Fabricating collagen structures that maintain the collagen's natural strength and fibre structure for biomedical applications is one of the recent developments in skin technology. As skin is the most abundant tissue, so is collagen the most abundant protein in the body. Since it is biocompatible and biodegradable, scientists use it extensively in building scaffolds for tissue engineering. The setback in collagen is that in its natural form it is insoluble in water. Processing techniques affect the material’s strength and disrupt its fibrous structure.
Researchers at Tufts University School of Engineering have found a new technique, called bioskiving to create collagen structures from thin sheets of decellularised tendon stacked with alternating fiber directions that maintain much of collagen's natural strength.
Bioskiving, they have found, does not dilute collagen's natural properties. “Our method leverages collagen's native attributes to take advantage of the well-organised micro/nanostructures that nature already provides,” says Qiaobing Xu, assistant professor of biomedical engineering, and inventor of the new technique.
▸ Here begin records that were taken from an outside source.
-- pv_equiv track=rewrite | github.com/MitsudoAI/mcp-style-agent | tests/deep_thinking/test_flow_analyzer_standalone.py | _determine_impact_level
-- ===== SOURCE A (Python) =====
-- def _determine_impact_level(changes):
--     """Determine overall impact level of changes"""
--     if not changes:
--         return "none"
--
--     impact_levels = [change.get("impact", "low") for change in changes]
--
--     if "breaking" in impact_levels:
--         return "breaking"
--     elif "high" in impact_levels:
--         return "high"
--     elif "medium" in impact_levels:
--         return "medium"
--     else:
--         return "low"
-- ===== SOURCE B (Python) =====
-- def _determine_impact_level(changes):
--     """Determine overall impact level of changes"""
--     if not changes:
--         return "none"
--     rank = {"breaking": 3, "high": 2, "medium": 1, "low": 0}
--     best = 0
--     for change in changes:
--         best = max(best, rank.get(change.get("impact", "low"), 0))
--     return ["low", "medium", "high", "breaking"][best]
-- ===== Notes on version B (the rewrite author's own statement) =====
-- stated objective: simpler
-- what changed: Replaces the build-a-list-of-levels-then-four-membership-scans cascade with a single fold that tracks the maximum severity rank (unknown impacts rank 0) and one table lookup to turn the rank back into its name.
import Mathlib
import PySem

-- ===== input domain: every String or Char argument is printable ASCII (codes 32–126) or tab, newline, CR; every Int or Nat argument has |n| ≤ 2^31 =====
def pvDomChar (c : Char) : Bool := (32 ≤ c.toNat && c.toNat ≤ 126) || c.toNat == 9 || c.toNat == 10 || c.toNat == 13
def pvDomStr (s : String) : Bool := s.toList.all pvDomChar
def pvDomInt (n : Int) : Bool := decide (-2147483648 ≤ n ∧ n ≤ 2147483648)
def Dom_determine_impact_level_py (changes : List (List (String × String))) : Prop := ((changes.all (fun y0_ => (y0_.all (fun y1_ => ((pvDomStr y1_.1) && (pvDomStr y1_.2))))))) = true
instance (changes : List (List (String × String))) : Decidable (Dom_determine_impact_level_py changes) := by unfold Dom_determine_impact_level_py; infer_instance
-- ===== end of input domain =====

-- B replaces A's build-the-level-list-then-four-membership-scans with a single max-rank fold
-- and a table lookup (objective: simpler, one pass).


-- ===== PORT A =====
-- dict.get on an association list (first match, per the dict convention); used by both ports
def pvGet (d : List (String × String)) (k dflt : String) : String :=
  match d.find? (fun kv => kv.1 == k) with
  | some kv => kv.2
  | none => dflt

-- Port of A: build the level list, then the four membership scans in order.
def determine_impact_level_py (changes : List (List (String × String))) : String :=
  if changes = [] then "none"
  else
    let impact_levels := changes.map (fun change => pvGet change "impact" "low")
    if impact_levels.contains "breaking" then "breaking"
    else if impact_levels.contains "high" then "high"
    else if impact_levels.contains "medium" then "medium"
    else "low"

-- ===== PORT B =====
-- Port of B: one fold tracking the maximum severity rank, then a table lookup.
def pvRank : PySem.Dict String Nat := PySem.Dict.ofList [("breaking", 3), ("high", 2), ("medium", 1), ("low", 0)]
def pvNames : List String := ["low", "medium", "high", "breaking"]
def determine_impact_level_py_alt (changes : List (List (String × String))) : String :=
  if changes = [] then "none"
  else
    let best := changes.foldl (fun best change =>
      max best (PySem.Dict.getD pvRank (pvGet change "impact" "low") 0)) 0
    pvNames.getD best ""

-- ===== PRECONDITION & SPEC =====
def Spec_determine_impact_level_py (changes : List (List (String × String))) (out : String) : Prop := out = determine_impact_level_py_alt changes
instance (changes : List (List (String × String))) (out : String) : Decidable (Spec_determine_impact_level_py changes out) := by unfold Spec_determine_impact_level_py; infer_instance

-- ===== CLAIM (what is proved, stated in full; the proofs are below) =====
def Claim_equal_determine_impact_level_py : Prop := ∀ (changes : List (List (String × String))), Dom_determine_impact_level_py changes → Spec_determine_impact_level_py changes (determine_impact_level_py changes)

-- ===== LEMMAS AND PROOFS =====

-- rank of one change
def pvR (change : List (String × String)) : Nat :=
  PySem.Dict.getD pvRank (pvGet change "impact" "low") 0

lemma rank_eq (s : String) : PySem.Dict.getD pvRank s 0
    = (if s = "breaking" then 3 else if s = "high" then 2 else if s = "medium" then 1 else 0) := by
  have h : pvRank = PySem.Dict.mk [("breaking", 3), ("high", 2), ("medium", 1), ("low", 0)] := by
    decide
  rw [h]
  simp only [PySem.Dict.getD, PySem.Dict.get?_mk_cons]
  split_ifs with h1 h2 h3 h4 <;> simp_all [PySem.Dict.get?]

lemma foldl_max_init (cs : List (List (String × String))) (b : Nat) :
    cs.foldl (fun best change => max best (pvR change)) b
      = max b (cs.foldl (fun best change => max best (pvR change)) 0) := by
  induction cs generalizing b with
  | nil => simp
  | cons c cs ih =>
    simp only [List.foldl_cons]
    rw [ih (max b (pvR c)), ih (max 0 (pvR c))]
    simp [Nat.max_assoc]

lemma foldl_char (cs : List (List (String × String))) :
    cs.foldl (fun best change => max best (pvR change)) 0
      = (if (cs.map (fun c => pvGet c "impact" "low")).contains "breaking" then 3
         else if (cs.map (fun c => pvGet c "impact" "low")).contains "high" then 2
         else if (cs.map (fun c => pvGet c "impact" "low")).contains "medium" then 1
         else 0) := by
  induction cs with
  | nil => simp
  | cons c cs ih =>
    simp only [List.foldl_cons, List.map_cons, List.contains_cons]
    rw [foldl_max_init, ih]
    unfold pvR
    rw [rank_eq]
    by_cases hb : pvGet c "impact" "low" = "breaking" <;>
    by_cases hh : pvGet c "impact" "low" = "high" <;>
    by_cases hm : pvGet c "impact" "low" = "medium" <;>
      simp only [hb, hh, hm, beq_iff_eq, if_true, if_false, Bool.or_eq_true] <;>
      · first
        | (simp [hb, hh, hm] <;> split_ifs <;> omega)
        | (simp [Ne.symm hb, Ne.symm hh, Ne.symm hm] <;> split_ifs <;> omega)

-- ===== VERDICT (by name: the statement is the Claim_ definition above) =====
theorem determine_impact_level_py_spec : Claim_equal_determine_impact_level_py := by
  intro changes _
  unfold Spec_determine_impact_level_py determine_impact_level_py determine_impact_level_py_alt
  by_cases h : changes = []
  · simp [h]
  · simp only [h, if_false]
    have := foldl_char changes
    simp only [pvR] at this
    rw [this]
    split_ifs <;> simp [pvNames]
Mr Xu and Kyle Alberti, a Ph.D. student in Xu’s lab, described their technology in the paper "Slicing, Stacking and Rolling: Fabrication of Nanostructured Collagen Constructs from Tendon Sections" published online in Advanced Healthcare Materials.
In their research, both Xu and Alberti cut small sections of collagen from bovine tendons. Using a specialised detergent, the researchers decellularised the sections, leaving intact only the extracellular collagen matrix made of bundles of aligned collagen nanofibers.
They sliced the sections into ultra-thin sheets using a microtome, and then stacked 10 slices, crisscrossing the sheets so that the fibers in one ran perpendicular to those above and below it. This process produced a scaffold material with tensile strength stronger than constructs made using common processing techniques.
The researchers also created tubular scaffolding by rolling layers of collagen sheets around Teflon-coated glass rods. The sheets were layered so that fibers ran along the length and the circumference of the rods. This process yielded tubes that were found to be stronger than similar tubes made of reconstituted collagen. They also maintained their highly aligned fiber structure.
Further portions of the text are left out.